*Instructions for the task*. Please return every line from the entries that has the string "pvDomChar" in it.

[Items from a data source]
________
-- pv_equiv track=rewrite | github.com/justdoths-dev/trading-bot | src/research/recent_window_candidate_visibility_diagnosis_v2.py | _filter_recent_labeled_row_indices
-- ===== SOURCE A (Python) =====
-- from typing import Any
--
-- def _normalize_label(value: Any) -> str | None:
--     if isinstance(value, str):
--         text = value.strip().lower()
--         if text in {"up", "down", "flat"}:
--             return text
--     return None
--
-- def _filter_recent_labeled_row_indices(
--     indexed_rows: list[tuple[int, dict[str, Any]]],
--     horizon: str,
--     window: int,
-- ) -> list[int]:
--     label_key = f"future_label_{horizon}"
--     labeled = [
--         index
--         for index, row in indexed_rows
--         if _normalize_label(row.get(label_key)) is not None
--     ]
--     return labeled[-window:] if window > 0 else labeled
-- ===== SOURCE B (Python) =====
-- from typing import Any
--
-- def _normalize_label(value: Any) -> str | None:
--     if isinstance(value, str):
--         text = value.strip().lower()
--         if text in {"up", "down", "flat"}:
--             return text
--     return None
--
-- def _filter_recent_labeled_row_indices(
--     indexed_rows: list[tuple[int, dict[str, Any]]],
--     horizon: str,
--     window: int,
-- ) -> list[int]:
--     label_key = f"future_label_{horizon}"
--     if window <= 0:
--         out = []
--         for index, row in indexed_rows:
--             if _normalize_label(row.get(label_key)) is not None:
--                 out.append(index)
--         return out
--     out = []
--     remaining = window
--     for index, row in reversed(indexed_rows):
--         if remaining == 0:
--             break
--         if _normalize_label(row.get(label_key)) is not None:
--             out.append(index)
--             remaining -= 1
--     out.reverse()
--     return out
-- ===== Notes on version B (the rewrite author's own statement) =====
-- stated objective: alternative
-- what changed: Instead of building the full list of labeled indices and slicing off the last `window`, B walks indexed_rows back-to-front collecting at most `window` labeled indices with early termination, reversing the collected list at the end (full forward pass only when window <= 0).
import Mathlib
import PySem

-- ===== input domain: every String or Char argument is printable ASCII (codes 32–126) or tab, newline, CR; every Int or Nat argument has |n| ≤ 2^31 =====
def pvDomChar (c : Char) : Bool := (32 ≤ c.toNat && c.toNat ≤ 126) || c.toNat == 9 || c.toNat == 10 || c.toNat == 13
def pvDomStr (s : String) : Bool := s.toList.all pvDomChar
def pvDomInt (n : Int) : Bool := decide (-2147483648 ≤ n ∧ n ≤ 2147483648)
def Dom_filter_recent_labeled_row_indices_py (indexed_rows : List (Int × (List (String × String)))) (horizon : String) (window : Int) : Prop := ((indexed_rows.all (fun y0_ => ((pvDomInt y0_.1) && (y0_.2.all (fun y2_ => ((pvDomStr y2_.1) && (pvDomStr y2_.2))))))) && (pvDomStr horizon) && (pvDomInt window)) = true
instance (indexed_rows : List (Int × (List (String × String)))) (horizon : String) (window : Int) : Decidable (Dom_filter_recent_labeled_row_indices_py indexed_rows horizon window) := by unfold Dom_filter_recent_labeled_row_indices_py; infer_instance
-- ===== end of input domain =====

-- B walks the rows back-to-front collecting at most `window` labeled indices with early
-- termination (then reverses), instead of A's full forward list plus negative slice;
-- objective: alternative decomposition, same cost.

-- shared module helper _normalize_label (used by both Python versions)
def pvNormLabel (value : Option String) : Option String :=
  match value with
  | none => none
  | some s =>
    let text := PySem.Str.lower (PySem.Str.strip s)
    if text = "up" ∨ text = "down" ∨ text = "flat" then some text else none

-- ===== PORT A =====
def filter_recent_labeled_row_indices_py (indexed_rows : List (Int × (List (String × String)))) (horizon : String) (window : Int) : List Int :=
  let label_key := "future_label_" ++ horizon
  let labeled := indexed_rows.filterMap
    (fun p => if (pvNormLabel (List.lookup label_key p.2)).isSome then some p.1 else none)
  if window > 0 then PySem.List.slice labeled (some (-window)) none else labeled

-- ===== PORT B =====
-- reverse loop of Source B: stop when `remaining` hits 0, append labeled indices to `out`
def pvGoB (label_key : String) : List (Int × (List (String × String))) → Nat → List Int → List Int
  | [], _, out => out
  | p :: rest, remaining, out =>
    if remaining = 0 then out
    else if (pvNormLabel (List.lookup label_key p.2)).isSome then
      pvGoB label_key rest (remaining - 1) (out ++ [p.1])
    else pvGoB label_key rest remaining out

def filter_recent_labeled_row_indices_py_alt (indexed_rows : List (Int × (List (String × String)))) (horizon : String) (window : Int) : List Int :=
  let label_key := "future_label_" ++ horizon
  if window ≤ 0 then
    indexed_rows.foldl
      (fun out p => if (pvNormLabel (List.lookup label_key p.2)).isSome then out ++ [p.1] else out) []
  else
    (pvGoB label_key indexed_rows.reverse window.toNat []).reverse

-- ===== PRECONDITION & SPEC =====
def Spec_filter_recent_labeled_row_indices_py (indexed_rows : List (Int × (List (String × String)))) (horizon : String) (window : Int) (out : List Int) : Prop := out = filter_recent_labeled_row_indices_py_alt indexed_rows horizon window
instance (indexed_rows : List (Int × (List (String × String)))) (horizon : String) (window : Int) (out : List Int) : Decidable (Spec_filter_recent_labeled_row_indices_py indexed_rows horizon window out) := by unfold Spec_filter_recent_labeled_row_indices_py; infer_instance

-- ===== CLAIM (what is proved, stated in full; the proofs are below) =====
def Claim_equal_filter_recent_labeled_row_indices_py : Prop := ∀ (indexed_rows : List (Int × (List (String × String)))) (horizon : String) (window : Int), Dom_filter_recent_labeled_row_indices_py indexed_rows horizon window → Spec_filter_recent_labeled_row_indices_py indexed_rows horizon window (filter_recent_labeled_row_indices_py indexed_rows horizon window)

-- ===== LEMMAS AND PROOFS =====

-- B's forward loop is A's comprehension
theorem pv_foldl_eq_filterMap (f : (Int × (List (String × String))) → Bool)
    (l : List (Int × (List (String × String)))) (acc : List Int) :
    l.foldl (fun out p => if f p then out ++ [p.1] else out) acc
      = acc ++ l.filterMap (fun p => if f p then some p.1 else none) := by
  induction l generalizing acc with
  | nil => simp
  | cons x xs ih =>
    by_cases h : f x <;> simp [List.foldl_cons, h, ih]

-- B's reverse loop collects the first `rem` labeled indices of its argument
theorem pv_goB_eq (key : String) (l : List (Int × (List (String × String))))
    (rem : Nat) (out : List Int) :
    pvGoB key l rem out
      = out ++ (l.filterMap (fun p => if (pvNormLabel (List.lookup key p.2)).isSome then some p.1 else none)).take rem := by
  induction l generalizing rem out with
  | nil => simp [pvGoB]
  | cons x xs ih =>
    rcases rem with _ | r
    · simp [pvGoB]
    · by_cases h : (pvNormLabel (List.lookup key x.2)).isSome
      · simp [pvGoB, h, ih]
      · simp [pvGoB, h, ih]

theorem pv_rev_take_rev (xs : List Int) (n : Nat) :
    (xs.reverse.take n).reverse = xs.drop (xs.length - n) := by
  rcases Nat.le_total n xs.length with h | h
  · rw [List.take_reverse, List.reverse_reverse]
  · rw [List.take_of_length_le (by simpa using h), List.reverse_reverse,
      Nat.sub_eq_zero_of_le h, List.drop_zero]

-- ===== VERDICT (by name: the statement is the Claim_ definition above) =====
theorem filter_recent_labeled_row_indices_py_spec : Claim_equal_filter_recent_labeled_row_indices_py := by
  intro rows horizon window _
  unfold Spec_filter_recent_labeled_row_indices_py
  unfold filter_recent_labeled_row_indices_py filter_recent_labeled_row_indices_py_alt
  set key := "future_label_" ++ horizon with hkey
  set f : (Int × (List (String × String))) → Option Int :=
    fun p => if (pvNormLabel (List.lookup key p.2)).isSome then some p.1 else none with hf
  by_cases hw : window > 0
  · have hle : ¬ window ≤ 0 := by omega
    simp only [hw, hle, if_pos, if_false]
    rw [pv_goB_eq, List.nil_append, List.filterMap_reverse, pv_rev_take_rev]
    have hneg : -window = -((window.toNat : Nat) : Int) := by omega
    rw [hneg, PySem.List.slice_from_neg_natCast _ _ (by omega)]
  · have hle : window ≤ 0 := by omega
    simp only [hw, hle, if_true, if_false]
    rw [pv_foldl_eq_filterMap (fun p => (pvNormLabel (List.lookup key p.2)).isSome)]
    simp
________
*Solution to the problem*.
def pvDomChar (c : Char) : Bool := (32 ≤ c.toNat && c.toNat ≤ 126) || c.toNat == 9 || c.toNat == 10 || c.toNat == 13
def pvDomStr (s : String) : Bool := s.toList.all pvDomChar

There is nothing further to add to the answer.